3D Nanoparticle Assemblies in Thin Films of Supramolecular Nanocomposites

Nanocomposite thin films containing hierarchically-ordered nanoparticle assemblies are highly desirable to modulate the collective properties of nanoparticles to meet material requirements for nanodevice fabrication. Block copolymer-based supramolecules have shown great potential in directing the assembly of ordered nanoparticle arrays for a wide range of nanoparticles in bulk. Here, I will describe systematic studies on the phase behavior of supramolecular nanocomposites in thin films using a model system that forms parallel cylindrical morphology.
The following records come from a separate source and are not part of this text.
-- pv_equiv track=rewrite | github.com/MannLabs/alphapept | alphapept/fasta.py | add_variable_mod
-- ===== SOURCE A (Python) =====
-- def add_variable_mod(peps:list, mods_variable_dict:dict)->list:
--     """
--     Function to add variable modification to a list of peptides.
--     Args:
--         peps (list): List of peptides.
--         mods_variable_dict (dict): Dicitionary with modifications. The key is AA, and value is the modified form (e.g. oxM).
--     Returns:
--         list : the list of peptide forms for the given peptide.
--     """
--     peptides = []
--     for pep_ in peps:
--         pep, min_idx = pep_
--         for mod in mods_variable_dict:
--             for i in range(len(pep)):
--                 if i >= min_idx:
--                     c = pep[i]
--                     if c == mod:
--                         peptides.append((pep[:i]+[mods_variable_dict[c]]+pep[i+1:], i))
--     return peptides
-- ===== SOURCE B (Python) =====
-- def add_variable_mod(peps: list, mods_variable_dict: dict) -> list:
--     """Two staged passes: index each peptide once (amino acid -> ascending
--     modifiable positions), then emit all modified forms from those indexes in
--     one comprehension, rebuilding each form elementwise instead of slicing."""
--     mods = list(mods_variable_dict.items())
--
--     def index_positions(pep, min_idx):
--         positions = {}
--         for i, c in enumerate(pep):
--             if i >= min_idx:
--                 positions.setdefault(c, []).append(i)
--         return positions
--
--     indexed = [(pep, index_positions(pep, min_idx)) for pep, min_idx in peps]
--     return [
--         ([repl if j == i else x for j, x in enumerate(pep)], i)
--         for pep, positions in indexed
--         for aa, repl in mods
--         for i in positions.get(aa, [])
--     ]
-- ===== Notes on version B (the rewrite author's own statement) =====
-- stated objective: faster
-- what changed: B runs two staged passes -- first indexing each peptide once into a dict from amino acid to its ascending modifiable positions, then emitting all modified forms from those indexes in a single comprehension that rebuilds each form elementwise -- instead of A's accumulator loop that rescans the whole peptide once per modification and splices with slices.
import Mathlib
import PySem

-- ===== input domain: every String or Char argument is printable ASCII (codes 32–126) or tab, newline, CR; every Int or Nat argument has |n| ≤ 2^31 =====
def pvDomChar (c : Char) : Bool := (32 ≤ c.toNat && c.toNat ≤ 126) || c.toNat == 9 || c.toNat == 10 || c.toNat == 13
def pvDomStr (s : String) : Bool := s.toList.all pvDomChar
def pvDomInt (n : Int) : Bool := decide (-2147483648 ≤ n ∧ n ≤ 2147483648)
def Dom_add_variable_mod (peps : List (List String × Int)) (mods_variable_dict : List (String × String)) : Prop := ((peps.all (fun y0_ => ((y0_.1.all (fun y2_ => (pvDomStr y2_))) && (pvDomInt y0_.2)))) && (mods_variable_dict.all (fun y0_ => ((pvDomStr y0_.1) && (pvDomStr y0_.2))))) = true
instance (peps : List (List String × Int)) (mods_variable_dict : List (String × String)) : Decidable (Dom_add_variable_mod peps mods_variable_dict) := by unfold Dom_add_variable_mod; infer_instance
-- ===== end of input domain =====

-- B indexes each peptide once (amino acid -> ascending modifiable positions) in a first pass and
-- then emits all modified forms in one comprehension, rebuilding each form elementwise.

-- ===== PORT A =====
def add_variable_mod (peps : List (List String × Int)) (mods_variable_dict : List (String × String)) : List (List String × Int) :=
  peps.foldl (fun peptides pep_ =>
    (PySem.Dict.keys (PySem.Dict.ofList mods_variable_dict)).foldl (fun acc mod =>
      (PySem.List.pyRange 0 (PySem.List.len pep_.1) 1).foldl (fun acc2 i =>
        if pep_.2 ≤ i then
          if PySem.List.pyGetD pep_.1 i "" == mod then
            acc2 ++ [(PySem.List.slice pep_.1 none (some i) ++
              [PySem.Dict.getD (PySem.Dict.ofList mods_variable_dict) (PySem.List.pyGetD pep_.1 i "") ""] ++
              PySem.List.slice pep_.1 (some (i+1)) none, i)]
          else acc2
        else acc2) acc) peptides) []

-- ===== PORT B =====
-- helper index_positions of Source B: one pass over enumerate(pep), AA -> ascending modifiable positions
def pvIndexPositions (pep : List String) (min_idx : Int) : PySem.Dict String (List Int) :=
  (PySem.List.enumerate pep 0).foldl (fun d p =>
    if min_idx ≤ p.1 then PySem.Dict.modify d p.2 [] (· ++ [p.1]) else d) PySem.Dict.empty

def add_variable_mod_alt (peps : List (List String × Int)) (mods_variable_dict : List (String × String)) : List (List String × Int) :=
  let mods := PySem.Dict.items (PySem.Dict.ofList mods_variable_dict)
  let indexed := peps.map (fun pep_ => (pep_.1, pvIndexPositions pep_.1 pep_.2))
  indexed.flatMap (fun pq =>
    mods.flatMap (fun q =>
      (PySem.Dict.getD pq.2 q.1 []).map (fun i =>
        ((PySem.List.enumerate pq.1 0).map (fun p => if p.1 == i then q.2 else p.2), i))))

-- ===== PRECONDITION & SPEC =====
def Spec_add_variable_mod (peps : List (List String × Int)) (mods_variable_dict : List (String × String)) (out : List (List String × Int)) : Prop := out = add_variable_mod_alt peps mods_variable_dict
instance (peps : List (List String × Int)) (mods_variable_dict : List (String × String)) (out : List (List String × Int)) : Decidable (Spec_add_variable_mod peps mods_variable_dict out) := by unfold Spec_add_variable_mod; infer_instance

-- ===== CLAIM (what is proved, stated in full; the proofs are below) =====
def Claim_equal_add_variable_mod : Prop := ∀ (peps : List (List String × Int)) (mods_variable_dict : List (String × String)), Dom_add_variable_mod peps mods_variable_dict → Spec_add_variable_mod peps mods_variable_dict (add_variable_mod peps mods_variable_dict)

-- ===== LEMMAS AND PROOFS =====

-- A's per-(peptide, mod) index loop appends exactly the filtered-range map.
lemma stepA_eq (pep : List String) (min_idx : Int) (md : PySem.Dict String String) (mod : String) (acc : List (List String × Int)) :
    (PySem.List.pyRange 0 (PySem.List.len pep) 1).foldl (fun acc2 i =>
        if min_idx ≤ i then
          if PySem.List.pyGetD pep i "" == mod then
            acc2 ++ [(PySem.List.slice pep none (some i) ++ [PySem.Dict.getD md (PySem.List.pyGetD pep i "") ""] ++ PySem.List.slice pep (some (i+1)) none, i)]
          else acc2
        else acc2) acc
    = acc ++ ((PySem.List.pyRange 0 (PySem.List.len pep) 1).filter
        (fun i => decide (min_idx ≤ i) && (PySem.List.pyGetD pep i "" == mod))).map
        (fun i => (PySem.List.slice pep none (some i) ++ [PySem.Dict.getD md (PySem.List.pyGetD pep i "") ""] ++ PySem.List.slice pep (some (i+1)) none, i)) := by
  have h : ∀ (acc2 : List (List String × Int)) (i : Int),
      (if min_idx ≤ i then
        if PySem.List.pyGetD pep i "" == mod then
          acc2 ++ [(PySem.List.slice pep none (some i) ++ [PySem.Dict.getD md (PySem.List.pyGetD pep i "") ""] ++ PySem.List.slice pep (some (i+1)) none, i)]
        else acc2
      else acc2)
      = (if (decide (min_idx ≤ i) && (PySem.List.pyGetD pep i "" == mod)) then
          acc2 ++ [(PySem.List.slice pep none (some i) ++ [PySem.Dict.getD md (PySem.List.pyGetD pep i "") ""] ++ PySem.List.slice pep (some (i+1)) none, i)]
        else acc2) := by
    intro acc2 i
    by_cases h1 : min_idx ≤ i <;> by_cases h2 : (PySem.List.pyGetD pep i "" == mod) = true <;>
      simp [h1, h2]
  simp only [h]
  exact PySem.List.foldl_append_if _ _ _ _

-- B's position index at key mod is exactly A's filtered range of positions.
lemma positions_getD (pep : List String) (min_idx : Int) (mod : String) :
    PySem.Dict.getD (pvIndexPositions pep min_idx) mod []
    = (PySem.List.pyRange 0 (PySem.List.len pep) 1).filter
        (fun i => decide (min_idx ≤ i) && (PySem.List.pyGetD pep i "" == mod)) := by
  unfold pvIndexPositions
  rw [PySem.List.foldl_ite_eq_foldl_filter]
  rw [← List.foldl_map (f := fun p : Int × String => (p.2, p.1))
        (g := fun d (q : String × Int) => PySem.Dict.modify d q.1 [] (· ++ [q.2]))]
  rw [PySem.Dict.getD_foldl_modify_append]
  rw [PySem.Dict.getD_empty]
  rw [PySem.List.enumerate_eq_map_pyRange (d := "")]
  simp only [List.filter_map, List.map_map, List.filter_filter, Function.comp]
  simp only [List.nil_append]
  have hid : List.map ((fun p : String × Int => p.2) ∘ (fun p : Int × String => (p.2, p.1)) ∘
      (fun j : Int => (j, PySem.List.pyGetD pep j ""))) = List.map (id : Int → Int) := by
    apply congrArg; funext j; rfl
  rw [hid, List.map_id]
  apply List.filter_congr
  intro i _
  exact Bool.and_comm _ _

-- within enumerate xs s every index is ≥ s, so a target below s never matches
lemma map_enum_no_match (r : String) : ∀ (xs : List String) (s t : Int), t < s →
    (PySem.List.enumerate xs s).map (fun p => if p.1 == t then r else p.2) = xs := by
  intro xs
  induction xs with
  | nil => intro s t _; simp [PySem.List.enumerate_nil]
  | cons x xs ih =>
    intro s t ht
    rw [PySem.List.enumerate_cons]
    simp only [List.map_cons]
    have hne : (s == t) = false := beq_eq_false_iff_ne.mpr (by omega)
    simp only [hne, Bool.false_eq_true, if_false]
    rw [ih (s+1) t (by omega)]

-- replacing the element whose enumerate index equals s+n rebuilds take/replace/drop
lemma map_enum_replace (r : String) : ∀ (pep : List String) (n : Nat) (s t : Int), t = s + n → n < pep.length →
    (PySem.List.enumerate pep s).map (fun p => if p.1 == t then r else p.2)
    = pep.take n ++ [r] ++ pep.drop (n+1) := by
  intro pep
  induction pep with
  | nil => intro n s t _ h; simp at h
  | cons x xs ih =>
    intro n s t ht hn
    rw [PySem.List.enumerate_cons]
    simp only [List.map_cons]
    cases n with
    | zero =>
      have hst : (s == t) = true := beq_iff_eq.mpr (by omega)
      simp only [hst, if_true]
      rw [map_enum_no_match r xs (s+1) t (by omega)]
      simp
    | succ m =>
      have hne : (s == t) = false := beq_eq_false_iff_ne.mpr (by omega)
      simp only [hne, Bool.false_eq_true, if_false]
      rw [ih m (s+1) t (by omega) (by simpa using hn)]
      simp

-- A's slice-splice form of a modified peptide equals B's elementwise rebuild
lemma slice_eq_map_enum (pep : List String) (i : Int) (r : String) (h0 : 0 ≤ i) (h1 : i < (pep.length : Int)) :
    PySem.List.slice pep none (some i) ++ [r] ++ PySem.List.slice pep (some (i+1)) none
    = (PySem.List.enumerate pep 0).map (fun p => if p.1 == i then r else p.2) := by
  rw [PySem.List.slice_to pep h0, PySem.List.slice_from pep (by omega : (0:Int) ≤ i + 1)]
  rw [map_enum_replace r pep i.toNat 0 i (by omega) (by omega)]
  have : (i+1).toNat = i.toNat + 1 := by omega
  rw [this]

-- ===== VERDICT (by name: the statement is the Claim_ definition above) =====
theorem add_variable_mod_spec : Claim_equal_add_variable_mod := by
  intro peps mods _
  unfold Spec_add_variable_mod add_variable_mod add_variable_mod_alt
  simp only [stepA_eq, PySem.List.foldl_append_eq_flatMap, List.nil_append]
  rw [PySem.Dict.items_eq_map_keys (PySem.Dict.ofList mods) (PySem.Dict.nodup_keys_ofList mods) ""]
  simp only [List.flatMap_map]
  refine congrArg (fun f => peps.flatMap f) ?_
  funext pep_
  refine congrArg (fun f => (PySem.Dict.ofList mods).keys.flatMap f) ?_
  funext mod
  rw [positions_getD pep_.1 pep_.2 mod]
  refine List.map_congr_left ?_
  intro i hi
  have hm := List.of_mem_filter hi
  have hr := List.mem_filter.mp hi |>.1
  rw [PySem.List.mem_pyRange_one] at hr
  simp only [Bool.and_eq_true, decide_eq_true_eq, beq_iff_eq] at hm
  rw [hm.2]
  refine Prod.ext ?_ rfl
  exact slice_eq_map_enum pep_.1 i (PySem.Dict.getD (PySem.Dict.ofList mods) mod "") hr.1 (by simpa using hr.2)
By tailoring the conformational entropy of the comb block of the supramolecule, a rich library of nanoparticle assemblies including 1D chains, 2D lattices, 3D arrays and networks with precisely controlled inter-particle ordering can be obtained. Furthermore, the entropic contributions in the assembly process can be tuned by varying nanoparticle size. This enables one to achieve 3D hybrid arrays of metallic and semiconductor nanoparticles in thin films. The comprehensive studies on the thermodynamics and kinetics of the nanoparticle assemblies in supramolecular nanocomposite thin films opens up a new avenue for the fabrication of next-generation nanoparticle-based devices.